Modeling Rich Structured Data via Kernel Distribution Embeddings
Speaker: Le Song , Carnegie Mellon UniversityContact:
Date: April 4 2011
Time: 4:00PM to 5:00PM
Host: Regina Barzilay and Leslie Kaelbling , CSAIL
Francis Doughty, 253-4602, email@example.com
Real world applications often produce a large volume of highly uncertain and complex data. Many of them have rich microscopic structures where each variable can take values on manifolds (e.g., camera rotations), combinatorial objects (e.g., texts, graphs of drug compounds) or high dimensional continuous domains (e.g., images and videos). Furthermore, these problems may possess additional macroscopic structures where the large collections of observed and hidden variables are connected by networks of conditional independence relations (e.g., in predicting depth from still images, and forecasting in time-series).

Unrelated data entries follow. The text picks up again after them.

-- ===== LEMMAS AND PROOFS =====

-- A's grouping fold keyed on the pair's SECOND component, reduced to the library lemma via Prod.swap
theorem getD_collapse (l : List (Int × String)) (c : String) :
    ((l.foldl (fun d p => d.modify p.2 [] (· ++ [p.1])) PySem.Dict.empty).getD c [])
      = (l.filter (fun p => p.2 == c)).map Prod.fst := by
  have h : (l.foldl (fun d p => d.modify p.2 [] (· ++ [p.1])) PySem.Dict.empty)
      = ((l.map Prod.swap).foldl (fun d p => d.modify p.1 [] (· ++ [p.2])) PySem.Dict.empty) := by
    rw [List.foldl_map]; rfl
  rw [h, PySem.Dict.getD_foldl_modify_append]
  simp [List.filter_map, List.map_map, Function.comp_def, PySem.Dict.getD_empty]

theorem keys_collapse (l : List (Int × String)) :
    ((l.foldl (fun d p => d.modify p.2 [] (· ++ [p.1])) PySem.Dict.empty).keys)
      = PySem.Set.ofList (l.map Prod.snd) := by
  have := PySem.Dict.keys_foldl_modify_key (l := l) (key := Prod.snd)
    (d0 := ([] : List Int)) (f := fun (d : PySem.Dict String (List Int)) p => (· ++ [p.1]))
    (d := PySem.Dict.empty)
  simpa [PySem.Dict.keys_empty, PySem.Set.update, PySem.Set.ofList_eq_foldl] using this

-- basic insertBy facts not in the library
theorem insertBy_before_true {α : Type} (before : α → α → Bool) (x : α) (l : List α)
    (h : ∀ y ∈ l, before x y = true) : PySem.List.insertBy before x l = x :: l := by
  cases l with
  | nil => rfl
  | cons y ys => simp [PySem.List.insertBy, h y (List.mem_cons_self)]

theorem insertBy_append_left {α : Type} (before : α → α → Bool) (x : α) (l1 l2 : List α)
    (h : ∀ y ∈ l1, before x y = false) :
    PySem.List.insertBy before x (l1 ++ l2) = l1 ++ PySem.List.insertBy before x l2 := by
  induction l1 with
  | nil => simp
  | cons y ys ih =>
      simp only [List.cons_append, PySem.List.insertBy, h y (List.mem_cons_self)]
      simp only [Bool.false_eq_true, if_false]
      exact congrArg (y :: ·) (ih fun z hz => h z (List.mem_cons_of_mem _ hz))

theorem insertBy_perm {α : Type} (before : α → α → Bool) (x : α) (l : List α) :
    (PySem.List.insertBy before x l).Perm (x :: l) := by
  induction l with
  | nil => simp [PySem.List.insertBy]
  | cons y ys ih =>
      simp only [PySem.List.insertBy]
      split
      · exact List.Perm.refl _
      · exact (ih.cons y).trans (List.Perm.swap x y ys)

theorem pairwise_lt_insertBy (k : String) (K : List String)
    (hK : K.Pairwise (· < ·)) (hk : k ∉ K) :
    (PySem.List.insertBy (fun a b => decide (a < b)) k K).Pairwise (· < ·) := by
  induction K with
  | nil => simp [PySem.List.insertBy]
  | cons n K' ih =>
      rcases List.pairwise_cons.mp hK with ⟨hn, hK'⟩
      simp only [PySem.List.insertBy]
      by_cases hlt : k < n
      · simp only [hlt, decide_true, if_true]
        refine List.pairwise_cons.mpr ⟨?_, hK⟩
        intro y hy
        rcases List.mem_cons.mp hy with rfl | hy'
        · exact hlt
        · exact lt_trans hlt (hn y hy')
      · have hne : k ≠ n := fun h => hk (h ▸ List.mem_cons_self)
        have hgt : n < k := lt_of_le_of_ne (not_lt.mp hlt) (Ne.symm hne)
        simp only [hlt, decide_false, Bool.false_eq_true, if_false]
        refine List.pairwise_cons.mpr ⟨?_, ih hK' (fun h => hk (List.mem_cons_of_mem _ h))⟩
        intro y hy
        rcases (PySem.List.mem_insertBy _ _ _ _).mp hy with rfl | hy'
        · exact hgt
        · exact hn y hy'

-- keys of filtered groups
theorem filter_snd_eq_nil (l : List (Int × String)) (n : String)
    (h : n ∉ l.map Prod.snd) : l.filter (fun p => p.2 == n) = [] := by
  refine List.filter_eq_nil_iff.mpr fun p hp hb => ?_
  exact h (List.mem_map.mpr ⟨p, hp, eq_of_beq hb⟩)

-- STABILITY, existing-key case: x is inserted at the end of its own group
theorem insert_into_groups_mem (x : Int × String) (K : List String)
    (g : String → List (Int × String)) (hK : K.Pairwise (· < ·)) (hk : x.2 ∈ K)
    (hg : ∀ n p, p ∈ g n → p.2 = n) :
    PySem.List.insertBy (fun a b => decide (a.2 < b.2)) x (K.flatMap g)
      = K.flatMap (fun n => g n ++ if n = x.2 then [x] else []) := by
  induction K with
  | nil => cases hk
  | cons n K' ih =>
      rcases List.pairwise_cons.mp hK with ⟨hn, hK'⟩
      by_cases hnx : n = x.2
      · -- x's own group: pass it, then insert before everything in K'
        have hpass : ∀ y ∈ g n, (fun a b : Int × String => decide (a.2 < b.2)) x y = false := by
          intro y hy
          have h2 : y.2 = n := hg n y hy
          simp [h2, hnx]
        have hrest : ∀ y ∈ K'.flatMap g,
            (fun a b : Int × String => decide (a.2 < b.2)) x y = true := by
          intro y hy
          rcases List.mem_flatMap.mp hy with ⟨m, hm, hym⟩
          have h2 : y.2 = m := hg m y hym
          have hlt : n < m := hn m hm
          rw [hnx] at hlt
          simp [h2, hlt]
        have hnot : x.2 ∉ K' := fun h => absurd (hn _ h) (by simp [hnx])
        rw [List.flatMap_cons, insertBy_append_left _ _ _ _ hpass,
            insertBy_before_true _ _ _ hrest, List.flatMap_cons]
        have hK'same : K'.flatMap (fun m => g m ++ if m = x.2 then [x] else [])
            = K'.flatMap g := by
          refine List.flatMap_congr ?_
          intro m hm
          rw [if_neg (fun h : m = x.2 => hnot (h ▸ hm))]
          simp
        rw [hK'same]
        simp [hnx]
      · -- a smaller group: x passes it unchanged
        have hk' : x.2 ∈ K' := by
          rcases List.mem_cons.mp hk with h | h
          · exact absurd h.symm hnx
          · exact h
        have hlt : n < x.2 := hn _ hk'
        have hpass : ∀ y ∈ g n, (fun a b : Int × String => decide (a.2 < b.2)) x y = false := by
          intro y hy
          simp [hg n y hy, not_lt.mpr (le_of_lt hlt)]
        rw [List.flatMap_cons, insertBy_append_left _ _ _ _ hpass, ih hK' hk',
            List.flatMap_cons]
        simp [fun h : n = x.2 => hnx h]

Most previous learning algorithms for problems with such rich structures rely heavily on linear relations and parametric models where data are typically assumed to be multivariate Gaussian or discrete with a relatively small number of values. Conclusions inferred under these restricted assumptions can be misleading, if the underlying data generating processes contain nonlinear, non-discrete, or non-Gaussian components.

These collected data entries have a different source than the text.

-- pv_equiv track=rewrite | github.com/Godo78/Projet-Programmation | swap_puzzle/grid.py | heuristique
-- ===== SOURCE A (Python) =====
-- def heuristique(M):
--     c=0
--     for i in range(1,len(M)*len(M[0]) + 1):
--         for k in range(len(M)):
--             for j in range(len(M[0])):
--                 if M[k][j] == i:
--                     indice_ligne = (i-1)//len(M)
--                     indice_colonne = (i-1)%len(M)
--                     c += abs(indice_ligne - k) + abs(indice_colonne - j)
--     return c
-- ===== SOURCE B (Python) =====
-- def heuristique(M):
--     n = len(M)
--     w = len(M[0])
--     total = n * w
--     c = 0
--     for k, row in enumerate(M):
--         for j in range(w):
--             v = row[j]
--             if 1 <= v <= total:
--                 c += abs((v - 1) // n - k) + abs((v - 1) % n - j)
--     return c
-- ===== Notes on version B (the rewrite author's own statement) =====
-- stated objective: faster
-- what changed: Instead of scanning the whole grid once for every target value i in 1..n*m (three nested loops), B makes a single pass over the cells and adds each cell's displacement from the target position computed directly from its value.
import Mathlib
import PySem

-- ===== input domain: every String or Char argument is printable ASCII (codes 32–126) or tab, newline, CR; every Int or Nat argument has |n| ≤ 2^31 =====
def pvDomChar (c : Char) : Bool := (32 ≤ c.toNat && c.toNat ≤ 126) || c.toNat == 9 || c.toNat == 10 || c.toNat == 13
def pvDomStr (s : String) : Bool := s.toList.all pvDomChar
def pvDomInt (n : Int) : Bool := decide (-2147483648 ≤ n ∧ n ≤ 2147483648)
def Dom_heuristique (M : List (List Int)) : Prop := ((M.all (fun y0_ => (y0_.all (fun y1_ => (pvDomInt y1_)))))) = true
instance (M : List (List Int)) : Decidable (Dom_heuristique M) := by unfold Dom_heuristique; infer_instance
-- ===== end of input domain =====

-- B replaces A's value-by-value rescans of the grid (O((n*m)^2)) by one direct pass over the
-- cells (O(n*m)); same return value wherever A returns.

-- ===== PORT A =====
-- literal transliteration of A's triple loop; M[k][j] is always in range on Pre_
def heuristique (M : List (List Int)) : Int :=
  (PySem.List.pyRange 1 ((M.length : Int) * ((M.headD []).length : Int) + 1) 1).foldl (fun c i =>
    (PySem.List.pyRange 0 (M.length : Int) 1).foldl (fun c k =>
      (PySem.List.pyRange 0 ((M.headD []).length : Int) 1).foldl (fun c j =>
        if PySem.List.pyGetD (PySem.List.pyGetD M k []) j 0 = i then
          c + |PySem.Int.floordiv (i - 1) (M.length : Int) - k|
            + |PySem.Int.mod (i - 1) (M.length : Int) - j|
        else c) c) c) 0

-- ===== PORT B =====
-- literal transliteration of Source B: one pass over enumerate(M), target position from the value
def heuristique_alt (M : List (List Int)) : Int :=
  let n : Int := M.length
  let w : Int := ((M.headD []).length : Int)
  let total : Int := n * w
  (PySem.List.enumerate M 0).foldl (fun c kr =>
    (PySem.List.pyRange 0 w 1).foldl (fun c j =>
      let v := PySem.List.pyGetD kr.2 j 0
      if 1 ≤ v ∧ v ≤ total then
        c + |PySem.Int.floordiv (v - 1) n - kr.1| + |PySem.Int.mod (v - 1) n - j|
      else c) c) 0

-- ===== PRECONDITION & SPEC =====
-- Pre_ excludes exactly the inputs where A raises IndexError: the empty grid (len(M[0]))
-- and grids where some row is shorter than the first row (M[k][j]).
def Pre_heuristique (M : List (List Int)) : Prop :=
  M ≠ [] ∧ ∀ row ∈ M, (M.headD []).length ≤ row.length
instance (M : List (List Int)) : Decidable (Pre_heuristique M) := by
  unfold Pre_heuristique; infer_instance
def pvWitness_heuristique : List (List Int) := [[3, 1], [2, 4]]

def Spec_heuristique (M : List (List Int)) (out : Int) : Prop := out = heuristique_alt M
instance (M : List (List Int)) (out : Int) : Decidable (Spec_heuristique M out) := by unfold Spec_heuristique; infer_instance

-- ===== CLAIM (what is proved, stated in full; the proofs are below) =====
def Claim_equal_heuristique : Prop := ∀ (M : List (List Int)), Dom_heuristique M → Pre_heuristique M → Spec_heuristique M (heuristique M)

-- ===== LEMMAS AND PROOFS =====

-- pull the conditional addition out of a foldl into a map/sum
theorem pv_foldl_ite_add {α : Type} (l : List α) (p : α → Prop) [DecidablePred p]
    (g h : α → Int) (a : Int) :
    l.foldl (fun c x => if p x then c + g x + h x else c) a
      = a + (l.map (fun x => if p x then g x + h x else 0)).sum := by
  induction l generalizing a with
  | nil => simp
  | cons x xs ih =>
      by_cases hp : p x <;> simp only [List.foldl_cons, List.map_cons, List.sum_cons,
        hp, if_true, if_false] <;> rw [ih] <;> ring

-- swap a double sum
theorem pv_sum_swap {α β : Type} (l1 : List α) (l2 : List β) (f : α → β → Int) :
    (l1.map (fun a => (l2.map (f a)).sum)).sum
      = (l2.map (fun b => (l1.map (fun a => f a b)).sum)).sum := by
  induction l1 with
  | nil => simp [List.map_const']
  | cons x xs ih =>
      simp only [List.map_cons, List.sum_cons, ih, PySem.List.sum_map_add_int]

-- a sum of "match one value" indicators over a Nodup list
theorem pv_sum_indicator {α : Type} [DecidableEq α] (l : List α) (hl : l.Nodup)
    (v : α) (g : α → Int) :
    (l.map (fun i => if v = i then g i else 0)).sum
      = if v ∈ l then g v else 0 := by
  induction l with
  | nil => simp
  | cons x xs ih =>
      simp only [List.nodup_cons] at hl
      by_cases h : v = x
      · subst h
        simp [ih hl.2, hl.1]
      · simp [h, ih hl.2]

-- rotate a triple sum: innermost index becomes outermost
theorem pv_sum_rot {α β γ : Type} (l1 : List α) (l2 : List β) (l3 : List γ)
    (f : α → β → γ → Int) :
    (l1.map (fun a => (l2.map (fun b => (l3.map (fun c => f a b c)).sum)).sum)).sum
      = (l2.map (fun b => (l3.map (fun c => (l1.map (fun a => f a b c)).sum)).sum)).sum := by
  rw [pv_sum_swap]
  refine congrArg List.sum (List.map_congr_left fun b _ => ?_)
  exact pv_sum_swap l1 l3 (fun a c => f a b c)

theorem heuristique_spec : Claim_equal_heuristique := by
  intro M _ _
  unfold Spec_heuristique heuristique heuristique_alt
  simp only [PySem.List.enumerate_eq_map_pyRange M ([] : List Int), List.foldl_map,
    pv_foldl_ite_add, PySem.List.foldl_add, zero_add]
  rw [pv_sum_rot]
  refine congrArg List.sum (List.map_congr_left fun k _ => ?_)
  refine congrArg List.sum (List.map_congr_left fun j _ => ?_)
  rw [pv_sum_indicator _ (PySem.List.nodup_pyRange_one 1 _)
        (PySem.List.pyGetD (PySem.List.pyGetD M k []) j 0)]
  simp [PySem.List.mem_pyRange_one]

How can we find a suitable representation for nonlinear and non-Gaussian relationships in a data-driven fashion? How can we exploit conditional independence structures between variables in rich structured setting? How can we design efficient algorithms to solve challenging nonparametric problems involving large amount of data?

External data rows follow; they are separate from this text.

-- pv_equiv track=rewrite | github.com/Lienep0/Advent-Of-Code | 2025/Day-10/part1.py | min_xor_path
-- ===== SOURCE A (Python) =====
-- from collections import deque
--
-- def min_xor_path(values, target):
--     queue = deque([(0, 0)])  # (value, depth)
--     seen = {0: 0}
--
--     while queue:
--         x, d = queue.popleft()
--
--         if x == target:
--             return d
--
--         for v in values:
--             new = x ^ v
--             if new not in seen or seen[new] > d + 1:
--                 seen[new] = d + 1
--                 queue.append((new, d + 1))
--
--     return None
-- ===== SOURCE B (Python) =====
-- def min_xor_path(values, target):
--     # 0/1 subset-XOR dynamic program: best maps each XOR value reachable by
--     # picking a subset of the values seen so far to the minimum subset size.
--     # Correct because XORing a value twice cancels, so a minimal BFS path
--     # never needs any value more than once.
--     best = {0: 0}
--     for v in values:
--         get = best.get
--         for x, c in list(best.items()):
--             n = x ^ v
--             m = get(n)
--             if m is None or m > c + 1:
--                 best[n] = c + 1
--     return best.get(target)
-- ===== Notes on version B (the rewrite author's own statement) =====
-- stated objective: alternative
-- what changed: Replaces A's BFS over XOR states (FIFO queue of (value, depth) pairs plus a distance dict) with a 0/1 subset-XOR dynamic program: a dict mapping each reachable XOR value to its minimum subset size, relaxed once per input value over a snapshot; correct because XORing a value twice cancels, so a minimal path uses each value at most once.
import Mathlib
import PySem

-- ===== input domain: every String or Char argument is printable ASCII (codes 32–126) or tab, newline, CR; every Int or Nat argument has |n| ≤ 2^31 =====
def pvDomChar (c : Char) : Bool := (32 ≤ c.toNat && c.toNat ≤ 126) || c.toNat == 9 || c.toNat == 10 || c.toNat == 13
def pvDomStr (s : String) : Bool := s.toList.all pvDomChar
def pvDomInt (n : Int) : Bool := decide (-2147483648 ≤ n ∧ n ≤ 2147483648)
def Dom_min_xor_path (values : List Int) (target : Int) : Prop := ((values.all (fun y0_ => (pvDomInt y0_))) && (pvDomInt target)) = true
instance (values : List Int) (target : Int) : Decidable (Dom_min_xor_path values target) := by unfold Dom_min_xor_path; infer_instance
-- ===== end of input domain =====

-- B replaces A's BFS (FIFO queue of (value, depth) pairs + distance dict) by a
-- 0/1 subset-XOR dynamic program over a dict of minimal subset sizes; same
-- return value (alternative algorithm, no speed claim).


-- ===== PORT A =====
-- A's `for v in values` body: pop state is (queue, seen); the branch
-- `if new not in seen or seen[new] > d + 1` is the match + inner if.
def pyAStep (d : Int) (x : Int) (st : List (Int × Int) × PySem.Dict Int Int) (v : Int) :
    List (Int × Int) × PySem.Dict Int Int :=
  let new := PySem.Int.bxor x v
  match st.2.get? new with
  | none => (st.1 ++ [(new, d + 1)], st.2.insert new (d + 1))
  | some s => if d + 1 < s then (st.1 ++ [(new, d + 1)], st.2.insert new (d + 1)) else st

-- A's `while queue:` loop; the Nat fuel is only a totality guard (proved
-- sufficient in the lemmas below), the algorithm never consults it.
def loopA (values : List Int) (target : Int) :
    Nat → List (Int × Int) → PySem.Dict Int Int → Option Int
  | 0, _, _ => none
  | _ + 1, [], _ => none
  | fuel + 1, (x, d) :: q, seen =>
    if x = target then some d
    else
      let st := values.foldl (pyAStep d x) (q, seen)
      loopA values target fuel st.1 st.2

def min_xor_path (values : List Int) (target : Int) : Option Int :=
  loopA values target (2 ^ values.length + 1) [(0, 0)] (PySem.Dict.ofList [(0, 0)])

-- ===== PORT B =====
-- B's inner loop body: relax n = x ^ v from snapshot entry (x, c).
def pyBRelax (v : Int) (b : PySem.Dict Int Int) (xc : Int × Int) : PySem.Dict Int Int :=
  let n := PySem.Int.bxor xc.1 v
  match b.get? n with
  | none => b.insert n (xc.2 + 1)
  | some s => if xc.2 + 1 < s then b.insert n (xc.2 + 1) else b

-- B: for v in values: for (x, c) in list(best.items()): relax; return best.get(target)
def min_xor_path_alt (values : List Int) (target : Int) : Option Int :=
  let best := values.foldl (fun best v => best.items.foldl (pyBRelax v) best)
    (PySem.Dict.ofList [(0, 0)])
  best.get? target

-- ===== PRECONDITION & SPEC =====
def Spec_min_xor_path (values : List Int) (target : Int) (out : Option Int) : Prop := out = min_xor_path_alt values target
instance (values : List Int) (target : Int) (out : Option Int) : Decidable (Spec_min_xor_path values target out) := by unfold Spec_min_xor_path; infer_instance

-- ===== CLAIM (what is proved, stated in full; the proofs are below) =====
def Claim_equal_min_xor_path : Prop := ∀ (values : List Int) (target : Int), Dom_min_xor_path values target → Spec_min_xor_path values target (min_xor_path values target)

-- ===== LEMMAS AND PROOFS =====

-- xor as a sign/magnitude pair: bxor is componentwise xor in this encoding.
def xpart (a : Int) : Nat := if 0 ≤ a then a.toNat else (-a - 1).toNat
def xsign (a : Int) : Bool := decide (a < 0)
def xdec (s : Bool) (n : Nat) : Int := if s then -(n : Int) - 1 else (n : Int)

theorem bxor_eq_dec (a b : Int) :
    PySem.Int.bxor a b = xdec (xor (xsign a) (xsign b)) (xpart a ^^^ xpart b) := by
  unfold PySem.Int.bxor xdec xsign xpart
  by_cases ha : 0 ≤ a <;> by_cases hb : 0 ≤ b <;>
    simp [ha, hb, not_le.mp, show (a < 0) = ¬ (0 ≤ a) from by simp [not_le],
      show (b < 0) = ¬ (0 ≤ b) from by simp [not_le]]

theorem bxor_assoc (a b c : Int) :
    PySem.Int.bxor (PySem.Int.bxor a b) c = PySem.Int.bxor a (PySem.Int.bxor b c) := by
  have h1 : ∀ s n, xsign (xdec s n) = s := by intro s n; cases s <;> simp [xsign, xdec] <;> omega
  have h2 : ∀ s n, xpart (xdec s n) = n := by intro s n; cases s <;> simp [xpart, xdec] <;> omega
  rw [bxor_eq_dec a b, bxor_eq_dec b c, bxor_eq_dec _ c, bxor_eq_dec a _,
    h1, h2, h1, h2, Bool.xor_assoc, Nat.xor_assoc]

theorem bxor_right_comm (a v w : Int) :
    PySem.Int.bxor (PySem.Int.bxor a v) w = PySem.Int.bxor (PySem.Int.bxor a w) v := by
  rw [bxor_assoc, bxor_assoc, PySem.Int.bxor_comm v w]

theorem bxor_cancel_right (a v : Int) : PySem.Int.bxor (PySem.Int.bxor a v) v = a := by
  rw [bxor_assoc, PySem.Int.bxor_self, PySem.Int.bxor_zero]

-- Finite overapproximation of every value either search can ever see.
def xorReach (values : List Int) : Finset Int :=
  values.foldr (fun v s => s ∪ s.image (fun x => PySem.Int.bxor x v)) {0}

theorem zero_mem_xorReach (values : List Int) : (0 : Int) ∈ xorReach values := by
  induction values with
  | nil => simp [xorReach]
  | cons v vs ih => simp [xorReach] at ih ⊢; exact Or.inl ih

theorem xorReach_closed (values : List Int) :
    ∀ x ∈ xorReach values, ∀ v ∈ values, PySem.Int.bxor x v ∈ xorReach values := by
  induction values with
  | nil => intro x hx v hv; simp at hv
  | cons w ws ih =>
    intro x hx v hv
    simp only [xorReach, List.foldr_cons, Finset.mem_union, Finset.mem_image] at hx ⊢
    rcases List.mem_cons.mp hv with rfl | hv
    · rcases hx with hx | ⟨y, hy, rfl⟩
      · exact Or.inr ⟨x, hx, rfl⟩
      · left; rw [bxor_cancel_right]; exact hy
    · rcases hx with hx | ⟨y, hy, rfl⟩
      · exact Or.inl (ih x hx v hv)
      · exact Or.inr ⟨PySem.Int.bxor y v, ih y hy v hv, bxor_right_comm y v w⟩

theorem card_xorReach (values : List Int) : (xorReach values).card ≤ 2 ^ values.length := by
  induction values with
  | nil => simp [xorReach]
  | cons v vs ih =>
    calc (xorReach (v :: vs)).card
        ≤ (xorReach vs).card + ((xorReach vs).image (fun x => PySem.Int.bxor x v)).card :=
          Finset.card_union_le _ _
      _ ≤ (xorReach vs).card + (xorReach vs).card := by
          exact Nat.add_le_add_left (Finset.card_image_le) _
      _ ≤ 2 ^ vs.length + 2 ^ vs.length := by omega
      _ = 2 ^ (v :: vs).length := by simp [List.length_cons]; ring

theorem nodup_subset_card {S : List Int} {R : Finset Int}
    (hnd : S.Nodup) (hsub : ∀ y ∈ S, y ∈ R) : S.length ≤ R.card := by
  classical
  have h1 : S.toFinset ⊆ R := fun y hy => hsub y (List.mem_toFinset.mp hy)
  have h2 := Finset.card_le_card h1
  rwa [List.toFinset_card_of_nodup hnd] at h2

-- Proof-layer level-synchronous BFS, the bridge between A's queue and B's DP.
def pyBStep (x : Int) (st : PySem.Set Int × List Int) (v : Int) :
    PySem.Set Int × List Int :=
  let n := PySem.Int.bxor x v
  if PySem.Set.contains st.1 n then st else (PySem.Set.add st.1 n, st.2 ++ [n])

def pyBExpand (values : List Int) (st : PySem.Set Int × List Int) (x : Int) :
    PySem.Set Int × List Int :=
  values.foldl (pyBStep x) st

def loopB (values : List Int) (target : Int) :
    Nat → PySem.Set Int → List Int → Int → Option Int
  | 0, _, _, _ => none
  | fuel + 1, seen, frontier, d =>
    if frontier.isEmpty then none
    else
      let st := frontier.foldl (pyBExpand values) (seen, [])
      if st.2.contains target then some (d + 1)
      else loopB values target fuel st.1 st.2 (d + 1)

theorem pyBExpand_eq (values : List Int) (st : PySem.Set Int × List Int) (x : Int) :
    pyBExpand values st x = values.foldl (pyBStep x) st := rfl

In this talk, I will introduce a nonparametric representation for distributions called kernel embeddings to address these questions. The key idea of the method is to map distributions to their expected features (potentially infinite dimensional), and given evidence, update these new representations solely in the feature space. Compared to existing nonparametric representations which are largely restricted to vectorial data and usually lead to intractable algorithms, very often kernel distribution embeddings lead to simpler, faster and more accurate algorithms in a diverse range of problems such as organizing photo albums, understanding social networks, retrieving documents across languages, predicting depth from still images and forecasting sensor time-series.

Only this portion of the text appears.